Questions préliminaires : J’accepte de nouveaux éléments de preuve avec l’accord des parties

[9] Règle générale, la division d’appel ne peut pas tenir compte de nouveaux éléments de preuve qui n’ont pas été présentés à la division générale. Selon une décision d’un tribunal, il peut y avoir une exception lorsque les deux parties acceptent de présenter un document important à la division d’appelNote de bas de page 1.

[10] Les parties ont convenu que si je concluais que la division générale avait commis une erreur, je devais rendre la décision qu’elle aurait dû rendre. Pour rendre cette décision, je dois établir si la Commission a versé des prestations en trop à la prestataireNote de bas de page 2.

[11] Pour calculer le trop-payé de la prestataire, je dois savoir si elle a effectivement reçu des prestations pour les 14 et 21 mai 2023Note de bas de page 3. La Commission affirme avoir envoyé un chèque de 653 $ papier à la prestataire, et ce après avoir rendu sa décision de révision en mai 2024Note de bas de page 4. Cependant, la division générale n’avait aucune preuve à cet égard.

[12] J’ai demandé à la prestataire et à la Commission si elles consentaient à ce que j’accepte et examine deux documents :

  • des renseignements tirés du système de registres des paiements de la Commission;
  • les relevés de compte bancaire de la prestataire.

[13] Les parties se sont mises d’accord. Et après l’audience, elles ont déposé ces nouveaux éléments de preuve, que j’examinerai au moment de rendre la décision que la division générale aurait dû rendreNote de bas de page 5.
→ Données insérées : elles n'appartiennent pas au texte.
-- pv_equiv track=rewrite | github.com/kftlfd/leetcode | 2025/12/1425-2147-NumberOfWaysToDivideALongCorridor.py | numberOfWays
-- ===== SOURCE A (Python) =====
-- def numberOfWays(corridor: str) -> int:
--     # Store 1000000007 in a variable for convenience
--     MOD = 1_000_000_007
--
--     # Initial values of three variables
--     zero = 0
--     one = 0
--     two = 1
--
--     # Compute using derived equations
--     for thing in corridor:
--         if thing == "S":
--             zero = one
--             one, two = two, one
--         else:
--             two = (two + zero) % MOD
--
--     # Return the result
--     return zero
-- ===== SOURCE B (Python) =====
-- def numberOfWays(corridor: str) -> int:
--     # Collect seat positions, then multiply the gaps between consecutive seat pairs.
--     seats = [i for i, c in enumerate(corridor) if c == "S"]
--     if not seats or len(seats) % 2 == 1:
--         return 0
--     res = 1
--     gaps = seats[1:]
--     while len(gaps) > 1:
--         res = res * (gaps[1] - gaps[0]) % 1_000_000_007
--         gaps = gaps[2:]
--     return res
-- ===== Notes on version B (the rewrite author's own statement) =====
-- stated objective: alternative
-- what changed: Replaced A's per-character three-variable rolling DP with collecting the seat positions once, guarding on empty/odd seat count, and multiplying the gaps between consecutive seat pairs modulo 1_000_000_007.
import Mathlib
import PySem

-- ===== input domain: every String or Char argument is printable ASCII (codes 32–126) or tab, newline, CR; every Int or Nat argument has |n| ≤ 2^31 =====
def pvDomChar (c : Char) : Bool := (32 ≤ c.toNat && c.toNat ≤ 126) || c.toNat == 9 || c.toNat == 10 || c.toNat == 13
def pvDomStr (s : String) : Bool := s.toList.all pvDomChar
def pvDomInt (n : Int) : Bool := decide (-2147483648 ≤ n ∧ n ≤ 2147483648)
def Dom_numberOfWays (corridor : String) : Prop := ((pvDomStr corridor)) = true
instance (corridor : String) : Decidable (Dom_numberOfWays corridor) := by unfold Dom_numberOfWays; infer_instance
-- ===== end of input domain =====

-- B replaces A's per-character three-variable rolling DP by collecting seat positions and
-- multiplying the gaps between consecutive seat pairs (objective: simpler/alternative, same cost).

-- ===== PORT A =====
-- one loop step of A: state (zero, one, two)
def pvStepA (s : Int × Int × Int) (c : Char) : Int × Int × Int :=
  if c = 'S' then (s.2.1, s.2.2, s.2.1)
  else (s.1, s.2.1, PySem.Int.mod (s.2.2 + s.1) 1000000007)

def numberOfWays (corridor : String) : Int :=
  (corridor.toList.foldl pvStepA (0, 0, 1)).1

-- ===== PORT B =====
-- the while loop of Source B: consume `gaps` two at a time, multiplying in (gaps[1]-gaps[0]) mod 1e9+7
def pvPairsFold (acc : Int) : List Int → Int
  | a :: b :: rest => pvPairsFold (PySem.Int.mod (acc * (b - a)) 1000000007) rest
  | _ => acc

def numberOfWays_alt (corridor : String) : Int :=
  let seats := ((PySem.List.enumerate corridor.toList 0).filter (fun p => p.2 == 'S')).map (fun p => p.1)
  if seats = [] ∨ seats.length % 2 = 1 then 0
  else pvPairsFold 1 (seats.drop 1)

-- ===== PRECONDITION & SPEC =====
def Spec_numberOfWays (corridor : String) (out : Int) : Prop := out = numberOfWays_alt corridor
instance (corridor : String) (out : Int) : Decidable (Spec_numberOfWays corridor out) := by unfold Spec_numberOfWays; infer_instance

-- ===== CLAIM (what is proved, stated in full; the proofs are below) =====
def Claim_equal_numberOfWays : Prop := ∀ (corridor : String), Dom_numberOfWays corridor → Spec_numberOfWays corridor (numberOfWays corridor)

-- ===== LEMMAS AND PROOFS =====

-- phase-structured versions of A's fold: pvGZ = no seat seen yet, pvGO x = odd number
-- of seats seen (accumulator x), pvGE q t = positive even number seen (answer-so-far q, pending t)
mutual
def pvGO (x : Int) : List Char → Int × Int × Int
  | [] => (0, x, 0)
  | c :: l => if c = 'S' then pvGE x x l else pvGO x l
def pvGE (q t : Int) : List Char → Int × Int × Int
  | [] => (q, 0, t)
  | c :: l => if c = 'S' then pvGO t l else pvGE q (PySem.Int.mod (t + q) 1000000007) l
end

def pvGZ : List Char → Int × Int × Int
  | [] => (0, 0, 1)
  | c :: l => if c = 'S' then pvGO 1 l else pvGZ l

-- positions (starting at offset k) of the 'S' characters
def pvPos (k : Int) : List Char → List Int
  | [] => []
  | c :: l => if c = 'S' then k :: pvPos (k + 1) l else pvPos (k + 1) l

lemma pvmod_eq (a : Int) : PySem.Int.mod a 1000000007 = a % 1000000007 :=
  PySem.Int.mod_eq_emod_of_pos (by norm_num)

lemma foldA_GO_GE (l : List Char) :
    (∀ x, l.foldl pvStepA (0, x, 0) = pvGO x l) ∧
    (∀ q t, l.foldl pvStepA (q, 0, t) = pvGE q t l) := by
  induction l with
  | nil => exact ⟨fun x => rfl, fun q t => rfl⟩
  | cons c l ih =>
    constructor
    · intro x
      by_cases h : c = 'S'
      · simp [List.foldl, pvStepA, pvGO, h, ih.2]
      · simpa [List.foldl, pvStepA, pvGO, h, pvmod_eq] using ih.1 x
    · intro q t
      by_cases h : c = 'S'
      · simp [List.foldl, pvStepA, pvGE, h, ih.1]
      · simp [List.foldl, pvStepA, pvGE, h, ih.2]

lemma foldA_GZ (l : List Char) : l.foldl pvStepA (0, 0, 1) = pvGZ l := by
  induction l with
  | nil => rfl
  | cons c l ih =>
    by_cases h : c = 'S'
    · simp [List.foldl, pvStepA, pvGZ, h, (foldA_GO_GE l).1]
    · simpa [List.foldl, pvStepA, pvGZ, h, pvmod_eq] using ih

lemma pvPos_length (l : List Char) : ∀ k, (pvPos k l).length = l.count 'S' := by
  induction l with
  | nil => intro k; rfl
  | cons c l ih =>
    intro k
    by_cases h : c = 'S' <;> simp [pvPos, h, ih]

lemma seats_eq (l : List Char) : ∀ k,
    ((PySem.List.enumerate l k).filter (fun p => p.2 == 'S')).map (fun p => p.1) = pvPos k l := by
  induction l with
  | nil => intro k; simp [PySem.List.enumerate_nil, pvPos]
  | cons c l ih =>
    intro k
    by_cases h : c = 'S' <;> simp [PySem.List.enumerate_cons, pvPos, h, ih]

lemma main_GO_GE (l : List Char) :
    (∀ (k x : Int), 0 ≤ x → x < 1000000007 →
      (pvGO x l).1 = if l.count 'S' % 2 = 0 then 0 else pvPairsFold x (pvPos k l)) ∧
    (∀ (k q t : Int), 0 ≤ t → t < 1000000007 →
      (pvGE q t l).1 = if l.count 'S' % 2 = 1 then 0
        else match pvPos k l with
          | [] => q
          | r0 :: rest => pvPairsFold ((t + q * (r0 - k)) % 1000000007) rest) := by
  induction l with
  | nil =>
    refine ⟨fun k x _ _ => rfl, fun k q t _ _ => rfl⟩
  | cons c l ih =>
    constructor
    · intro k x hx0 hx1
      by_cases h : c = 'S'
      · subst h
        rw [show pvGO x ('S' :: l) = pvGE x x l from by simp [pvGO],
            ih.2 (k + 1) x x hx0 hx1, List.count_cons_self,
            show pvPos k ('S' :: l) = k :: pvPos (k + 1) l from by simp [pvPos]]
        by_cases hp : l.count 'S' % 2 = 1
        · rw [if_pos hp, if_pos (by omega)]
        · rw [if_neg hp, if_neg (show ¬ (l.count 'S' + 1) % 2 = 0 by omega)]
          rcases he : pvPos (k + 1) l with _ | ⟨r0, rest⟩
          · simp [pvPairsFold]
          · show pvPairsFold ((x + x * (r0 - (k + 1))) % 1000000007) rest
              = pvPairsFold x (k :: r0 :: rest)
            rw [show pvPairsFold x (k :: r0 :: rest)
                  = pvPairsFold (PySem.Int.mod (x * (r0 - k)) 1000000007) rest from rfl, pvmod_eq]
            congr 1
            have hq : x * (r0 - k) = x + x * (r0 - (k + 1)) := by ring
            rw [hq]
      · rw [show pvGO x (c :: l) = pvGO x l from by simp [pvGO, h],
            ih.1 (k + 1) x hx0 hx1, List.count_cons_of_ne h,
            show pvPos k (c :: l) = pvPos (k + 1) l from by simp [pvPos, h]]
    · intro k q t ht0 ht1
      by_cases h : c = 'S'
      · subst h
        rw [show pvGE q t ('S' :: l) = pvGO t l from by simp [pvGE],
            ih.1 (k + 1) t ht0 ht1, List.count_cons_self,
            show pvPos k ('S' :: l) = k :: pvPos (k + 1) l from by simp [pvPos]]
        by_cases hp : l.count 'S' % 2 = 0
        · rw [if_pos hp, if_pos (by omega)]
        · rw [if_neg hp, if_neg (show ¬ (l.count 'S' + 1) % 2 = 1 by omega)]
          show pvPairsFold t (pvPos (k + 1) l)
            = pvPairsFold ((t + q * (k - k)) % 1000000007) (pvPos (k + 1) l)
          have hmod : (t + q * (k - k)) % 1000000007 = t := by
            have h1 : t + q * (k - k) = t := by ring
            rw [h1]; exact Int.emod_eq_of_lt ht0 ht1
          rw [hmod]
      · have hb0 : 0 ≤ (t + q) % 1000000007 := Int.emod_nonneg _ (by norm_num)
        have hb1 : (t + q) % 1000000007 < 1000000007 := Int.emod_lt_of_pos _ (by norm_num)
        rw [show pvGE q t (c :: l)
              = pvGE q (PySem.Int.mod (t + q) 1000000007) l from by simp [pvGE, h], pvmod_eq,
            ih.2 (k + 1) q ((t + q) % 1000000007) hb0 hb1, List.count_cons_of_ne h,
            show pvPos k (c :: l) = pvPos (k + 1) l from by simp [pvPos, h]]
        by_cases hp : l.count 'S' % 2 = 1
        · rw [if_pos hp, if_pos hp]
        · rw [if_neg hp, if_neg hp]
          rcases he : pvPos (k + 1) l with _ | ⟨r0, rest⟩
          · rfl
          · show pvPairsFold (((t + q) % 1000000007 + q * (r0 - (k + 1))) % 1000000007) rest
              = pvPairsFold ((t + q * (r0 - k)) % 1000000007) rest
            congr 1
            have hq : t + q * (r0 - k) = (t + q) + q * (r0 - (k + 1)) := by ring
            rw [hq]
            generalize q * (r0 - (k + 1)) = b
            omega

lemma GZ_eval (l : List Char) : ∀ k, (pvGZ l).1 =
    if l.count 'S' = 0 ∨ l.count 'S' % 2 = 1 then 0
    else pvPairsFold 1 (List.drop 1 (pvPos k l)) := by
  induction l with
  | nil => intro k; rfl
  | cons c l ih =>
    intro k
    by_cases h : c = 'S'
    · subst h
      rw [show pvGZ ('S' :: l) = pvGO 1 l from by simp [pvGZ],
          (main_GO_GE l).1 (k + 1) 1 (by norm_num) (by norm_num), List.count_cons_self,
          show pvPos k ('S' :: l) = k :: pvPos (k + 1) l from by simp [pvPos]]
      by_cases hp : l.count 'S' % 2 = 0
      · rw [if_pos hp, if_pos (by omega)]
      · rw [if_neg hp, if_neg (show ¬ (l.count 'S' + 1 = 0 ∨ (l.count 'S' + 1) % 2 = 1) by omega)]
        rfl
    · rw [show pvGZ (c :: l) = pvGZ l from by simp [pvGZ, h], ih (k + 1),
          List.count_cons_of_ne h,
          show pvPos k (c :: l) = pvPos (k + 1) l from by simp [pvPos, h]]

-- ===== VERDICT (by name: the statement is the Claim_ definition above) =====
theorem numberOfWays_spec : Claim_equal_numberOfWays := by
  intro corridor _
  unfold Spec_numberOfWays numberOfWays numberOfWays_alt
  rw [foldA_GZ, GZ_eval corridor.toList 0, seats_eq corridor.toList 0]
  have hlen := pvPos_length corridor.toList 0
  by_cases h0 : corridor.toList.count 'S' = 0
  · have : pvPos 0 corridor.toList = [] := by
      have := pvPos_length corridor.toList 0
      rw [h0] at this; exact List.length_eq_zero_iff.mp this
    simp [h0, this]
  · have hne : pvPos 0 corridor.toList ≠ [] := by
      intro hcon; rw [hcon] at hlen; simp at hlen; omega
    by_cases hp : corridor.toList.count 'S' % 2 = 1
    · simp [h0, hp, hne, hlen]
    · simp [h0, hp, hne, hlen]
[14] En acceptant ces nouveaux éléments de preuve, je n’interfère pas avec le rôle de la division générale en tant que principale juge des faits dans les appels en matière d’assurance-emploi. Les captures d’écran des systèmes informatiques gouvernementaux et les relevés bancaires sont des sources de preuve très fiables. D’après mon expérience, les membres du Tribunal n’ont généralement pas à décider si ces types de documents sont fiables. Enfin, la loi donne à la Commission le pouvoir de certifier la véracité à titre d’élément de preuve d’une inscription, d’un registre, d’un dossier ou d’un compte qu’elle détientNote de bas de page 6.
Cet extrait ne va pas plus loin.